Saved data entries
------------------------------
-- pv_equiv track=rewrite | github.com/HugoMFFernandes/Exerc-cios_Pc_1 | Exames/Exame_2024_B.py | Transforma_matriz
-- ===== SOURCE A (Python) =====
-- def Transforma_matriz(A):
--     for i in range(len(A)):
--         max=A[i][0]
--         id_max=0
--         min=A[i][0]
--         id_min=0
--         #Determinar o elemento maximo e minimo da linha
--         for j in range(1,len(A[i])):
--             if A[i][j]>max:
--                 max=A[i][j]
--                 id_max=j
--
--             if A[i][j]<min:
--                 min=A[i][j]
--                 id_min=j
--         #Trocar os elementos
--         A[i][id_min]=max
--         A[i][id_max]=min
--
--     return A
-- ===== SOURCE B (Python) =====
-- def Transforma_matriz(A):
--     for row in A:
--         i_min = sorted(range(len(row)), key=lambda j: row[j])[0]
--         i_max = sorted(range(len(row)), key=lambda j: row[j], reverse=True)[0]
--         row[i_min], row[i_max] = row[i_max], row[i_min]
--     return A
-- ===== Notes on version B (the rewrite author's own statement) =====
-- stated objective: alternative
-- what changed: Replaces A's fused linear scan tracking running max/min and their indices with a sort-based argsort: a stable ascending sort of the row's indices by value yields the first-minimum index and a stable descending sort yields the first-maximum index, then the two cells are swapped.
import Mathlib
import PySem

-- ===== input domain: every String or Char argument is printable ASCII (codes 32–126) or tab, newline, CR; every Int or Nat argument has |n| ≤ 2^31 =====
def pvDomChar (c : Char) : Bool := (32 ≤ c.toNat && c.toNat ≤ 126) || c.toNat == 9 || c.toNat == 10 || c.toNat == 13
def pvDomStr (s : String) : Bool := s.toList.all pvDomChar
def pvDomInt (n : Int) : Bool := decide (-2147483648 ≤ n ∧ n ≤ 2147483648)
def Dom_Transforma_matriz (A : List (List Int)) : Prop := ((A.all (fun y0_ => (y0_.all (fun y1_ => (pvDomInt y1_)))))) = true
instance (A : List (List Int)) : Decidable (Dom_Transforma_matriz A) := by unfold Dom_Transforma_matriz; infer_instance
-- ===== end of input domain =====

-- B swaps each row's first maximum and first minimum found by two stable argsorts of the row's
-- indices (ascending head = first-min index, descending head = first-max index) instead of A's
-- fused index-tracking scan (objective: alternative algorithm); both mutate A in place in Python,
-- the equivalence proved is about the return value.

-- ===== PORT A =====
-- the inner 'for j in range(1, len(row))' loop body, state (max, id_max, min, id_min)
def pvStepA (row : List Int) (s : Int × Int × Int × Int) (j : Int) : Int × Int × Int × Int :=
  let v := PySem.List.pyGetD row j 0
  let s1 := if v > s.1 then (v, j, s.2.2.1, s.2.2.2) else s
  if v < s1.2.2.1 then (s1.1, s1.2.1, v, j) else s1

def pvRowA (row : List Int) : List Int :=
  let m0 := PySem.List.pyGetD row 0 0          -- A[i][0]: IndexError on empty row, excluded by Pre_
  let st := (PySem.List.pyRange 1 (PySem.List.len row) 1).foldl (pvStepA row) (m0, 0, m0, 0)
  PySem.List.pySetD (PySem.List.pySetD row st.2.2.2 st.1) st.2.1 st.2.2.1

def Transforma_matriz (A : List (List Int)) : List (List Int) :=
  A.map pvRowA

-- ===== PORT B =====
def pvRowB (row : List Int) : List Int :=
  -- sorted(range(len(row)), key=lambda j: row[j])[0]; [0] of an empty sort (empty row) is an
  -- IndexError, excluded by Pre_; the key's row[j] is always in range, pyGetD's default is never used
  let iMin := (PySem.List.pyGet? (PySem.List.sorted (PySem.List.pyRange 0 (PySem.List.len row))
      (fun j => PySem.List.pyGetD row j 0)) 0).getD 0
  let iMax := (PySem.List.pyGet? (PySem.List.sorted (PySem.List.pyRange 0 (PySem.List.len row))
      (fun j => PySem.List.pyGetD row j 0) true) 0).getD 0
  -- row[i_min], row[i_max] = row[i_max], row[i_min]
  let tmp := (PySem.List.pyGetD row iMax 0, PySem.List.pyGetD row iMin 0)
  PySem.List.pySetD (PySem.List.pySetD row iMin tmp.1) iMax tmp.2

def Transforma_matriz_alt (A : List (List Int)) : List (List Int) :=
  A.map pvRowB

-- ===== PRECONDITION & SPEC =====
-- Pre_ excludes matrices with an empty row: there A raises IndexError (A[i][0]) and B raises IndexError (sorted(...)[0]).
def Pre_Transforma_matriz (A : List (List Int)) : Prop := ∀ row ∈ A, row ≠ []
instance (A : List (List Int)) : Decidable (Pre_Transforma_matriz A) := by unfold Pre_Transforma_matriz; infer_instance
def pvWitness_Transforma_matriz : List (List Int) := [[3, 1, 2], [5, 5, -1]]

def Spec_Transforma_matriz (A : List (List Int)) (out : List (List Int)) : Prop := out = Transforma_matriz_alt A
instance (A : List (List Int)) (out : List (List Int)) : Decidable (Spec_Transforma_matriz A out) := by unfold Spec_Transforma_matriz; infer_instance

-- ===== CLAIM (what is proved, stated in full; the proofs are below) =====
def Claim_equal_Transforma_matriz : Prop := ∀ (A : List (List Int)), Dom_Transforma_matriz A → Pre_Transforma_matriz A → Spec_Transforma_matriz A (Transforma_matriz A)

-- ===== LEMMAS AND PROOFS =====

-- xs[0] of any list is its head
lemma pvGet0 (xs : List Int) : PySem.List.pyGet? xs 0 = xs.head? := by
  cases xs <;> simp [PySem.List.pyGet?, PySem.List.pyIdx?]

-- the head of an insertion-sort fold from a nonempty accumulator is the running "first extremal" fold
lemma pvHead_foldl_insertBy (lt : Int → Int → Bool) (xs : List Int) (h : Int) (rest : List Int) :
    (xs.foldl (fun acc y => PySem.List.insertBy lt y acc) (h :: rest)).head?
      = some (xs.foldl (fun m y => if lt y m then y else m) h) := by
  induction xs generalizing h rest with
  | nil => rfl
  | cons y ys ih =>
      simp only [List.foldl_cons, PySem.List.insertBy]
      split
      · exact ih _ _
      · exact ih _ _

-- A's inner loop, started at value/index pairs, is the pair of "first extremal index" folds
lemma pvFoldA_eq (row : List Int) (js : List Int) (iM im : Int) :
    js.foldl (pvStepA row) (PySem.List.pyGetD row iM 0, iM, PySem.List.pyGetD row im 0, im)
      = (PySem.List.pyGetD row (js.foldl (fun m j => if PySem.List.pyGetD row m 0 < PySem.List.pyGetD row j 0 then j else m) iM) 0,
         js.foldl (fun m j => if PySem.List.pyGetD row m 0 < PySem.List.pyGetD row j 0 then j else m) iM,
         PySem.List.pyGetD row (js.foldl (fun m j => if PySem.List.pyGetD row j 0 < PySem.List.pyGetD row m 0 then j else m) im) 0,
         js.foldl (fun m j => if PySem.List.pyGetD row j 0 < PySem.List.pyGetD row m 0 then j else m) im) := by
  induction js generalizing iM im with
  | nil => rfl
  | cons j js ih =>
      simp only [List.foldl_cons]
      have hstep : pvStepA row (PySem.List.pyGetD row iM 0, iM, PySem.List.pyGetD row im 0, im) j
          = (PySem.List.pyGetD row (if PySem.List.pyGetD row iM 0 < PySem.List.pyGetD row j 0 then j else iM) 0,
             (if PySem.List.pyGetD row iM 0 < PySem.List.pyGetD row j 0 then j else iM),
             PySem.List.pyGetD row (if PySem.List.pyGetD row j 0 < PySem.List.pyGetD row im 0 then j else im) 0,
             (if PySem.List.pyGetD row j 0 < PySem.List.pyGetD row im 0 then j else im)) := by
        unfold pvStepA
        simp only [gt_iff_lt]
        by_cases h1 : PySem.List.pyGetD row iM 0 < PySem.List.pyGetD row j 0 <;>
          by_cases h2 : PySem.List.pyGetD row j 0 < PySem.List.pyGetD row im 0 <;>
          simp [h1, h2]
      rw [hstep]
      split_ifs <;> exact ih _ _

-- per-row agreement on a nonempty row
lemma pvRowA_eq_pvRowB (row : List Int) (h : row ≠ []) : pvRowA row = pvRowB row := by
  have hn : (0 : Int) < PySem.List.len row := by
    simp only [PySem.List.len_eq]
    cases row with
    | nil => exact absurd rfl h
    | cons a t => simp only [List.length_cons]; omega
  have hrange : PySem.List.pyRange 0 (PySem.List.len row)
      = 0 :: PySem.List.pyRange 1 (PySem.List.len row) := by
    have := PySem.List.pyRange_one_cons (a := 0) (b := PySem.List.len row) hn
    simpa using this
  unfold pvRowA pvRowB
  rw [PySem.List.sorted_eq_foldl_insertBy, PySem.List.sorted_rev_eq_foldl_insertBy, hrange]
  simp only [List.foldl_cons, PySem.List.insertBy]
  rw [pvGet0, pvGet0, pvHead_foldl_insertBy, pvHead_foldl_insertBy]
  rw [pvFoldA_eq row (PySem.List.pyRange 1 (PySem.List.len row) 1) 0 0]
  simp only [Option.getD_some, decide_eq_true_eq]

-- ===== VERDICT (by name: the statement is the Claim_ definition above) =====
theorem Transforma_matriz_spec : Claim_equal_Transforma_matriz := by
  intro A _ hpre
  unfold Spec_Transforma_matriz Transforma_matriz Transforma_matriz_alt
  exact List.map_congr_left (fun row hrow => pvRowA_eq_pvRowB row (hpre row hrow))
------------------------------
◆ **Problem**
In the entries above, find the line holding "-- ===== SOURCE A" and the line holding "minimo da linha", then retype exactly those two lines and every line between them, and nothing else.

◆ **Task response**
-- ===== SOURCE A (Python) =====
-- def Transforma_matriz(A):
--     for i in range(len(A)):
--         max=A[i][0]
--         id_max=0
--         min=A[i][0]
--         id_min=0
--         #Determinar o elemento maximo e minimo da linha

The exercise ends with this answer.